The theme of this year’s Earth Day, celebrated on 22 April, invites us to ‘Invest in Our Planet’. Doing so requires rethinking how we manage economic development and recalibrating how we direct flows in the financial system, writes Danae Kyriakopoulou.
|This article is part of a series by LSE's Grantham Research Institute on Climate Change & the Environment (visit website).|
Nature’s high risks and returns
The interdependencies between people, planet and profit are becoming increasingly evident and well-documented: we are embedded in nature, not external to it. More than half of global GDP is highly or moderately dependent on nature and its services, and around two-thirds of food crops rely at least partly on animal pollination. Degradation of the oceans and marine ecosystems risks costing the global economy around $8.4tn over the next 15 years. The financial sector is not immune either: nature degradation is an endogenous financial stability risk. Indicatively, research in 2021 by the Banque de France, the French central bank, concluded that 42 per cent of the securities portfolio of French financial institutions is highly or very highly dependent on one or more ecosystem services. Similar studies for the Netherlands, Malaysia and Brazil have found even stronger dependencies.
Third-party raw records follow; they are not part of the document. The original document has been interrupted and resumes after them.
-- pv_equiv track=rewrite | github.com/harveyj/aoc | 2021/main.py | find_legal_x_for_y
-- ===== SOURCE A (Python) =====
-- def find_legal_x_for_y(base_x_1, base_x_2, base_y_1, base_y_2, v_y_0, t):
--   for v_x_0 in range(1500):
--     if v_x_0 > t:
--       x_d = v_x_0 - t
--       x = v_x_0 *(v_x_0+1) // 2 - x_d * (x_d + 1) //2
--     else:
--       x = v_x_0 *(v_x_0+1) // 2
--     if base_x_1 <= x <= base_x_2:
--       yield v_x_0, v_y_0
-- ===== SOURCE B (Python) =====
-- def find_legal_x_for_y(base_x_1, base_x_2, base_y_1, base_y_2, v_y_0, t):
--   for v_x_0 in range(1500):
--     pos, v = 0, v_x_0
--     for _ in range(min(t, v_x_0)):
--       pos += v
--       v -= 1
--     if base_x_1 <= pos <= base_x_2:
--       yield v_x_0, v_y_0
-- ===== Notes on version B (the rewrite author's own statement) =====
-- stated objective: alternative
-- what changed: Replaces A's closed-form triangular-number formula for the x-position after t steps with an explicit step-by-step simulation of position and decaying velocity; Pre_ restricts to the natural domain t >= 0 (t is a step count; on negative t A's formula extrapolates backwards while a simulation takes no steps).
-- outside the precondition, e.g. on find_legal_x_for_y(-10, -1, 0, 0, 1, -2): A returns [(0, 1), (1, 1), (2, 1), (3, 1)], B returns []
import Mathlib
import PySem

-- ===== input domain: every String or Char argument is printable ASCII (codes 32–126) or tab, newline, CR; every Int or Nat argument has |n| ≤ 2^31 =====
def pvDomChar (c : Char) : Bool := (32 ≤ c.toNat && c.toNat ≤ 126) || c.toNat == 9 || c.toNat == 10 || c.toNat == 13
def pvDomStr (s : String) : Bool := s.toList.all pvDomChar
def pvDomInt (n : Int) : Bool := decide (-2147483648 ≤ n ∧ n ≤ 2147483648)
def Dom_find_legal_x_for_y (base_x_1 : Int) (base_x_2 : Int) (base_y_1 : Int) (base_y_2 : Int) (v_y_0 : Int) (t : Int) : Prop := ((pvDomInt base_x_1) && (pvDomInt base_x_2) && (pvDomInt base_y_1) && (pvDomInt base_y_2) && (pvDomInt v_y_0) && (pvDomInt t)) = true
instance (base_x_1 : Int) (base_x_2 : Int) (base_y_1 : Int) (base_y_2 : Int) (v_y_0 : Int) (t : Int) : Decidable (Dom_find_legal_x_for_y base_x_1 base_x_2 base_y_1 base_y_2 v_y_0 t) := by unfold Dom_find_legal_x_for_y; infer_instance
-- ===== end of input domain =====

-- ===== PORT A =====
-- B differs in one honest respect: A's x after t steps is a closed-form triangular formula;
-- B simulates the probe step by step. Return-value equivalence only (both are generators in Python).
def find_legal_x_for_y (base_x_1 : Int) (base_x_2 : Int) (base_y_1 : Int) (base_y_2 : Int) (v_y_0 : Int) (t : Int) : List (Int × Int) :=
  (List.range 1500).foldl (fun acc v0 =>
    let vx : Int := (v0 : Int)
    let x : Int :=
      if vx > t then
        let x_d := vx - t
        PySem.Int.floordiv (vx * (vx + 1)) 2 - PySem.Int.floordiv (x_d * (x_d + 1)) 2
      else
        PySem.Int.floordiv (vx * (vx + 1)) 2
    if base_x_1 ≤ x ∧ x ≤ base_x_2 then acc ++ [(vx, v_y_0)] else acc) []

-- ===== PORT B =====
-- step simulation: pos += v; v -= 1, run for min(t, v0) steps
def simX : Int → Int → Nat → Int
  | pos, _, 0 => pos
  | pos, v, Nat.succ n => simX (pos + v) (v - 1) n

def find_legal_x_for_y_alt (base_x_1 : Int) (base_x_2 : Int) (base_y_1 : Int) (base_y_2 : Int) (v_y_0 : Int) (t : Int) : List (Int × Int) :=
  (List.range 1500).foldl (fun acc v0 =>
    let pos := simX 0 (v0 : Int) (min t (v0 : Int)).toNat
    if base_x_1 ≤ pos ∧ pos ≤ base_x_2 then acc ++ [((v0 : Int), v_y_0)] else acc) []

-- ===== PRECONDITION & SPEC =====
-- Pre_ restricts to the natural domain t >= 0: t is a number of time steps, and on negative t
-- A's closed form extrapolates backwards in time while a step simulation takes no steps.
def Pre_find_legal_x_for_y (base_x_1 : Int) (base_x_2 : Int) (base_y_1 : Int) (base_y_2 : Int) (v_y_0 : Int) (t : Int) : Prop := 0 ≤ t
instance (base_x_1 : Int) (base_x_2 : Int) (base_y_1 : Int) (base_y_2 : Int) (v_y_0 : Int) (t : Int) : Decidable (Pre_find_legal_x_for_y base_x_1 base_x_2 base_y_1 base_y_2 v_y_0 t) := by unfold Pre_find_legal_x_for_y; infer_instance
def pvWitness_find_legal_x_for_y : Int × Int × Int × Int × Int × Int := (0, 100, 0, 0, 7, 3)
def Spec_find_legal_x_for_y (base_x_1 : Int) (base_x_2 : Int) (base_y_1 : Int) (base_y_2 : Int) (v_y_0 : Int) (t : Int) (out : List (Int × Int)) : Prop := out = find_legal_x_for_y_alt base_x_1 base_x_2 base_y_1 base_y_2 v_y_0 t
instance (base_x_1 : Int) (base_x_2 : Int) (base_y_1 : Int) (base_y_2 : Int) (v_y_0 : Int) (t : Int) (out : List (Int × Int)) : Decidable (Spec_find_legal_x_for_y base_x_1 base_x_2 base_y_1 base_y_2 v_y_0 t out) := by unfold Spec_find_legal_x_for_y; infer_instance

-- ===== CLAIM (what is proved, stated in full; the proofs are below) =====
def Claim_equal_find_legal_x_for_y : Prop := ∀ (base_x_1 : Int) (base_x_2 : Int) (base_y_1 : Int) (base_y_2 : Int) (v_y_0 : Int) (t : Int), Dom_find_legal_x_for_y base_x_1 base_x_2 base_y_1 base_y_2 v_y_0 t → Pre_find_legal_x_for_y base_x_1 base_x_2 base_y_1 base_y_2 v_y_0 t → Spec_find_legal_x_for_y base_x_1 base_x_2 base_y_1 base_y_2 v_y_0 t (find_legal_x_for_y base_x_1 base_x_2 base_y_1 base_y_2 v_y_0 t)

-- ===== LEMMAS AND PROOFS =====
theorem two_mul_simX (n : Nat) (p v : Int) :
    2 * simX p v n = 2 * p + v * (v + 1) - (v - n) * (v - n + 1) := by
  induction n generalizing p v with
  | zero => simp [simX]
  | succ k ih => simp only [simX, ih]; push_cast; ring

theorem floordiv_even_mul_succ (x : Int) :
    2 * PySem.Int.floordiv (x * (x + 1)) 2 = x * (x + 1) := by
  have h := PySem.Int.floordiv_mul_add_mod (x * (x + 1)) 2
  have hm : PySem.Int.mod (x * (x + 1)) 2 = 0 := by
    rw [PySem.Int.mod_eq_zero_iff_dvd]
    exact (Int.even_mul_succ_self x).two_dvd
  omega

theorem x_eq (v t : Int) (hv : 0 ≤ v) (ht : 0 ≤ t) :
    (if v > t then
        PySem.Int.floordiv (v * (v + 1)) 2 - PySem.Int.floordiv ((v - t) * ((v - t) + 1)) 2
      else PySem.Int.floordiv (v * (v + 1)) 2)
      = simX 0 v (min t v).toNat := by
  have h1 := floordiv_even_mul_succ v
  have h2 := floordiv_even_mul_succ (v - t)
  split_ifs with h
  · have hmin : min t v = t := by omega
    have hsim := two_mul_simX t.toNat 0 v
    rw [Int.toNat_of_nonneg ht] at hsim
    rw [hmin]; omega
  · have hmin : min t v = v := by omega
    have hsim := two_mul_simX v.toNat 0 v
    rw [Int.toNat_of_nonneg hv] at hsim
    have hz : (v - v) * (v - v + 1) = (0:Int) := by ring
    rw [hmin]; omega

theorem find_legal_x_for_y_spec : Claim_equal_find_legal_x_for_y := by
  intro b1 b2 _ _ vy t _ ht
  show _ = _
  unfold find_legal_x_for_y find_legal_x_for_y_alt
  apply PySem.List.foldl_congr_mem
  intro acc v0 hv0
  have h0 : (0:Int) ≤ v0 := by
    simp [List.mem_range] at hv0
    obtain ⟨a, -, rfl⟩ := hv0
    exact Int.natCast_nonneg a
  simp only
  rw [x_eq v0 t h0 ht]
These services are now in a state of emergency. The world has already lost 83 per cent of wild mammals and half of all plants; human activity has significantly altered three-quarters of ice-free land and two-thirds of marine environments. Nearly one million species of plants and animals are threatened with extinction in the coming decades at a rate tens to hundreds of times faster – and accelerating – than in the past 10 million years. The risks to the economy and the financial system are commensurately large, especially in climate-vulnerable countries: the World Bank estimates that low-income and lower-middle-income countries could lose over 10 per cent of their GDP annually by 2030 even in a conservative scenario of only partial ecosystem collapse without biophysical feedback effects.
Putting risks aside, even if we were not trying to solve the existential crisis that is presented by non-substitutable ecosystem collapse, preserving nature and biodiversity makes economic and financial sense in its own right: it has been calculated that $10tn of GDP and 395m jobs could be unlocked by 2030 by transforming the three economic systems responsible for 80 per cent of nature loss (food, land and ocean use; infrastructure and the built environment; and energy and extractives). While getting there will require a significant finance push, the opportunities in the form of future savings mean this is an investment, not a cost.
Dual crisis: nature and climate
Ecosystem collapse is closely interlinked with climate change: the nature and climate crises are reinforcing one another, eroding the very foundations on which our collective wellbeing depends. The Intergovernmental Panel on Climate Change (IPCC) has repeatedly warned that investing in our planet, particularly its ecosystems, is critical if we are to meet the 1.5°C climate target of the Paris Agreement.
The links run both ways: the natural world is significant to climate change mitigation and adaptation, while climate change drives nature loss.
“To break this vicious cycle and restore resilience and productivity, climate and nature goals must be coordinated.”
Our oceans and forests serve as natural carbon sinks and are responsible for absorbing 60 per cent of the world’s global anthropogenic emissions. Mangroves, sea grasses and corals provide protection for humans and wildlife from both the causes and effects of climate change. For example, coastal mangroves store three to five times more carbon than rainforests, and are multiple times cheaper than flood-protection infrastructure such as breakwaters. At the same time, the increased frequency, intensity and geographical spread of climate-related disruption is degrading ecosystems and eroding nature’s capacity to mitigate climate change. For example, droughts may result in wetlands releasing significant levels of greenhouse gases, while the melting of the Arctic permafrost can also lead to rising emissions.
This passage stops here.